Ireland’s chief medical officer warns of ‘worrying’ trend as Covid-19 cases rise
Some new clusters have been established, including one associated with travel from Iraq.
The number of reported new cases of Covid-19 in Ireland has begun to increase in a “worrying” trend, the chief medical officer warned, which could halt plans for further easing of restrictions.
At least six fresh diagnoses were associated with international travel, the Government’s top health advisers said, as they reiterated warnings against encouraging overseas tourism too soon.
Some new clusters have been established, and one in the north west of the Republic involved travel links with Iraq, said Tony Holohan, the doctor leading the state’s pandemic response.
He said: “We are starting to see a worrying trend, with the number of reported cases increasing, and some new clusters.”

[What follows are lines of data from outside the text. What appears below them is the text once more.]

-- pv_equiv track=rewrite | github.com/giraygokirmak/asterisk-usbip-dongle | decode_sms.py | decode_gsm7
-- ===== SOURCE A (Python) =====
-- GSM7_BASIC = [
--     '@', '£', '$', '¥', 'è', 'é', 'ù', 'ì', 'ò', 'Ç', '\n', 'Ø', 'ø', '\r', 'Å', 'å',
--     'Δ', '_', 'Φ', 'Γ', 'Λ', 'Ω', 'Π', 'Ψ', 'Σ', 'Θ', 'Ξ', '\x1b', 'Æ', 'æ', 'ß', 'É',
--     ' ', '!', '"', '#', '¤', '%', '&', "'", '(', ')', '*', '+', ',', '-', '.', '/',
--     '0', '1', '2', '3', '4', '5', '6', '7', '8', '9', ':', ';', '<', '=', '>', '?',
--     '¡', 'A', 'B', 'C', 'D', 'E', 'F', 'G', 'H', 'I', 'J', 'K', 'L', 'M', 'N', 'O',
--     'P', 'Q', 'R', 'S', 'T', 'U', 'V', 'W', 'X', 'Y', 'Z', 'Ä', 'Ö', 'Ñ', 'Ü', '§',
--     '¿', 'a', 'b', 'c', 'd', 'e', 'f', 'g', 'h', 'i', 'j', 'k', 'l', 'm', 'n', 'o',
--     'p', 'q', 'r', 's', 't', 'u', 'v', 'w', 'x', 'y', 'z', 'ä', 'ö', 'ñ', 'ü', 'à'
-- ]
--
-- GSM7_TURKISH_SHIFT = {
--     0x0A: '\f',   # Form feed
--     0x14: '^',    # Circumflex
--     0x28: '{',    # Left curly bracket
--     0x29: '}',    # Right curly bracket
--     0x2F: '\\',   # Reverse solidus (Backslash)
--     0x3C: '[',    # Left square bracket
--     0x3D: '~',    # Tilde
--     0x3E: ']',    # Right square bracket
--     0x40: '|',    # Vertical bar
--     0x47: 'Ğ',    # Latin capital letter G with breve
--     0x49: 'İ',    # Latin capital letter I with dot above
--     0x53: 'Ş',    # Latin capital letter S with cedilla
--     0x63: 'ç',    # Latin small letter c with cedilla
--     0x65: 'ğ',    # Latin small letter g with breve
--     0x69: 'ı',    # Latin small letter dotless i
--     0x73: 'ş',    # Latin small letter s with cedilla
-- }
--
-- def unpack_septets(data, padding=0, length=None):
--     """Unpack 7-bit septets from octets"""
--     bits = []
--     for byte in data:
--         bits.extend([int(b) for b in format(byte, '08b')[::-1]])  # LSB first
--
--     # Skip padding bits
--     bits = bits[padding:]
--
--     # Extract septets
--     septets = []
--     for i in range(0, len(bits), 7):
--         if length is not None and len(septets) >= length:
--             break
--         if i + 7 <= len(bits):
--             septet_bits = bits[i:i+7]
--             value = sum(bit << idx for idx, bit in enumerate(septet_bits))
--             septets.append(value)
--
--     return septets
--
-- def decode_gsm7(data, padding=0, length=None, turkish=False):
--     """Decode GSM 7-bit encoded data"""
--     septets = unpack_septets(data, padding, length)
--
--     result = []
--     escape = False
--
--     for septet in septets:
--         if septet == 0x00:  # Null - end of message
--             break
--         elif escape:
--             # Extended character
--             if turkish and septet in GSM7_TURKISH_SHIFT:
--                 result.append(GSM7_TURKISH_SHIFT[septet])
--             elif septet < len(GSM7_BASIC):
--                 result.append(GSM7_BASIC[septet])
--             else:
--                 result.append('?')
--             escape = False
--         elif septet == 0x1B:  # Escape to extension table
--             escape = True
--         else:
--             # Basic character
--             if septet < len(GSM7_BASIC):
--                 result.append(GSM7_BASIC[septet])
--             else:
--                 result.append('?')
--
--     return ''.join(result)
-- ===== SOURCE B (Python) =====
-- GSM7_BASIC = [
--     '@', '£', '$', '¥', 'è', 'é', 'ù', 'ì', 'ò', 'Ç', '\n', 'Ø', 'ø', '\r', 'Å', 'å',
--     'Δ', '_', 'Φ', 'Γ', 'Λ', 'Ω', 'Π', 'Ψ', 'Σ', 'Θ', 'Ξ', '\x1b', 'Æ', 'æ', 'ß', 'É',
--     ' ', '!', '"', '#', '¤', '%', '&', "'", '(', ')', '*', '+', ',', '-', '.', '/',
--     '0', '1', '2', '3', '4', '5', '6', '7', '8', '9', ':', ';', '<', '=', '>', '?',
--     '¡', 'A', 'B', 'C', 'D', 'E', 'F', 'G', 'H', 'I', 'J', 'K', 'L', 'M', 'N', 'O',
--     'P', 'Q', 'R', 'S', 'T', 'U', 'V', 'W', 'X', 'Y', 'Z', 'Ä', 'Ö', 'Ñ', 'Ü', '§',
--     '¿', 'a', 'b', 'c', 'd', 'e', 'f', 'g', 'h', 'i', 'j', 'k', 'l', 'm', 'n', 'o',
--     'p', 'q', 'r', 's', 't', 'u', 'v', 'w', 'x', 'y', 'z', 'ä', 'ö', 'ñ', 'ü', 'à'
-- ]
--
-- GSM7_TURKISH_SHIFT = {
--     0x0A: '\f', 0x14: '^', 0x28: '{', 0x29: '}', 0x2F: '\\', 0x3C: '[',
--     0x3D: '~', 0x3E: ']', 0x40: '|', 0x47: 'Ğ', 0x49: 'İ', 0x53: 'Ş',
--     0x63: 'ç', 0x65: 'ğ', 0x69: 'ı', 0x73: 'ş',
-- }
--
--
-- def decode_gsm7(data, padding=0, length=None, turkish=False):
--     """Decode GSM 7-bit encoded octets (streaming big-integer shift register)."""
--     acc = 0
--     nbits = 0
--     for b in data:
--         acc |= (b & 0xFF) << nbits
--         nbits += 8
--     acc >>= padding
--     nbits -= padding
--
--     out = []
--     escape = False
--     count = 0
--     while nbits >= 7 and (length is None or count < length):
--         septet = acc & 0x7F
--         acc >>= 7
--         nbits -= 7
--         count += 1
--         if septet == 0:  # null terminator
--             break
--         if escape:
--             if turkish and septet in GSM7_TURKISH_SHIFT:
--                 out.append(GSM7_TURKISH_SHIFT[septet])
--             else:
--                 out.append(GSM7_BASIC[septet])
--             escape = False
--         elif septet == 0x1B:
--             escape = True
--         else:
--             out.append(GSM7_BASIC[septet])
--     return ''.join(out)
-- ===== Notes on version B (the rewrite author's own statement) =====
-- stated objective: alternative
-- what changed: Replaces A's materialised per-bit list (8 ints per octet, then sliced into 7-bit groups and re-summed into a septet list) with a single big-integer shift register: the octets are packed into one integer LSB-first, the padding is shifted off once, and each septet is extracted with & 0x7F / >>= 7 and decoded immediately; Pre_ keeps to real octet streams (0-255 bytes, nonnegative padding): on a negative octet A raises ValueError, and on a negative padding or an oversized octet the two variable-width bit-stream readings are equally defensible for a non-octet input.
-- outside the precondition, e.g. on decode_gsm7([300, 65], 0, None, False): A returns ',ù', B returns ',$'; on decode_gsm7([232, 50], -9, None, False): A returns 'e', B raises ValueError; on decode_gsm7([-1], 0, None, False): A raises ValueError, B returns 'à'
import Mathlib
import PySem

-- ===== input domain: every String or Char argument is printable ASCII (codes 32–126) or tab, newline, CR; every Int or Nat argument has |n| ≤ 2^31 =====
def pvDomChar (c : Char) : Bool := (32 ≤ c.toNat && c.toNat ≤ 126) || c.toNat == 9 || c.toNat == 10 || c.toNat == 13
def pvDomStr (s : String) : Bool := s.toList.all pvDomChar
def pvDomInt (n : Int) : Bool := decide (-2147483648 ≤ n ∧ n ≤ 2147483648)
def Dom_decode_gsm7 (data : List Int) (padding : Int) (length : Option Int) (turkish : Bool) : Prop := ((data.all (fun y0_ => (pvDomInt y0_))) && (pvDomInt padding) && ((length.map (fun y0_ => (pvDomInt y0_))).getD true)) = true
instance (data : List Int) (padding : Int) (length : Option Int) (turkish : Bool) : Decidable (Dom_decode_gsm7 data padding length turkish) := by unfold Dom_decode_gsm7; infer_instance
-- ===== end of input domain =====

-- B replaces A's build-a-bit-list-then-slice unpacking by one big-integer shift register
-- (pack the octets into one integer LSB-first, then repeatedly take the low 7 bits),
-- decoding each septet as it is extracted; objective: alternative decomposition, same result.

-- ===== PORT A =====
-- shared module constants (used by both ports, like the Python module's tables)
def GSM7_BASIC : List String :=
  ["@", "£", "$", "¥", "è", "é", "ù", "ì", "ò", "Ç", "\n", "Ø", "ø", "\r", "Å", "å",
   "Δ", "_", "Φ", "Γ", "Λ", "Ω", "Π", "Ψ", "Σ", "Θ", "Ξ", "\x1b", "Æ", "æ", "ß", "É",
   " ", "!", "\"", "#", "¤", "%", "&", "'", "(", ")", "*", "+", ",", "-", ".", "/",
   "0", "1", "2", "3", "4", "5", "6", "7", "8", "9", ":", ";", "<", "=", ">", "?",
   "¡", "A", "B", "C", "D", "E", "F", "G", "H", "I", "J", "K", "L", "M", "N", "O",
   "P", "Q", "R", "S", "T", "U", "V", "W", "X", "Y", "Z", "Ä", "Ö", "Ñ", "Ü", "§",
   "¿", "a", "b", "c", "d", "e", "f", "g", "h", "i", "j", "k", "l", "m", "n", "o",
   "p", "q", "r", "s", "t", "u", "v", "w", "x", "y", "z", "ä", "ö", "ñ", "ü", "à"]

def GSM7_TURKISH_SHIFT : PySem.Dict Int String :=
  PySem.Dict.ofList
    [(0x0A, "\x0c"), (0x14, "^"), (0x28, "{"), (0x29, "}"), (0x2F, "\\"), (0x3C, "["),
     (0x3D, "~"), (0x3E, "]"), (0x40, "|"), (0x47, "Ğ"), (0x49, "İ"), (0x53, "Ş"),
     (0x63, "ç"), (0x65, "ğ"), (0x69, "ı"), (0x73, "ş")]

-- [int(c) for c in format(byte, '08b')[::-1]] : the LSB-first binary digits of `byte`,
-- zero-padded to at least 8 digits; exact for 0 ≤ byte (Pre_).
def byteBits (b : Int) : List Int :=
  (List.range (max 8 (PySem.Int.bitLength b))).map (fun k => ((b.toNat / 2 ^ k % 2 : Nat) : Int))

-- the `for byte in data: bits.extend(...)` loop
def unpackBits (data : List Int) : List Int :=
  data.foldl (fun bits b => bits ++ byteBits b) []

-- sum(bit << idx for idx, bit in enumerate(septet_bits)); idx ≥ 0 so `bit << idx = bit * 2^idx`
def septetValue (sl : List Int) : Int :=
  (PySem.List.enumerate sl).foldl (fun s p => s + p.2 * 2 ^ p.1.toNat) 0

More than 1.1 million cases were reported globally last week.
The Republic had driven down the number of infections but medical experts have warned against non-essential travel and cautioned young people against ignoring lockdown restrictions or thinking coronavirus was defeated.
There were no new deaths reported to the Health Protection Surveillance Centre on Monday.
There have now been 1,735 Covid-19 related deaths.
As of midnight June 28, public health chiefs have been notified of 24 confirmed cases, bringing the total to 25,462.
The chief medical officer has said he is deeply worried at the prospect of greater foreign travel associated with easing restrictions next month.
Irish ministers had been intending to put in place air bridges with countries with low coronavirus infection rates by July 9, allowing them to bypass quarantine in an effort to boost international tourism and allow more people to take overseas holidays.
Dr Holohan expressed concern at the plan and said many of the most popular European holiday spots did not have good enough statistics for controlling the virus.
Dr Ronan Glynn, deputy chief medical officer, said: “Today we are reporting at least six cases associated with international travel.
“Many countries around the world are still experiencing high and increasing levels of this disease.
“Last week, there were over 1.1 million cases reported and there have now been over 10 million cases reported globally to date.
“The risk of imported cases remains high. It’s important that we continue to avoid all unnecessary travel at this time.”
Dr Holohan said the number of people who were likely to travel from Ireland for non-essential trips and then return was greater than the total of tourists from outside the country coming in.
He noted a cluster of infection in the north west of the country was associated with travel involving Iraq.
Dr Holohan said Europe had not yet seen a widespread resurgence of the virus across entire countries but had faced outbreaks and clusters.
He said: “If we do find ourselves in a situation where we come to the end of phase four and do run into further challenges across the country or in a region, what measures will we need to take?
“It won’t be the same set of measures.
“The population has a far higher understanding of this virus.”
Research conducted on behalf of the Department of Health showed a further increase in the proportion of people who self-reported to be wearing face coverings, now at 45%.
The level of worry was increasing, with 49% believing the worst is behind us and 23% thinking it lies ahead, the survey disclosed.
A total of 64% still believe Ireland will see a second wave, with a quarter now believing the country should introduce more restrictions, and 31% now feel the authorities are trying to return to normal too fast.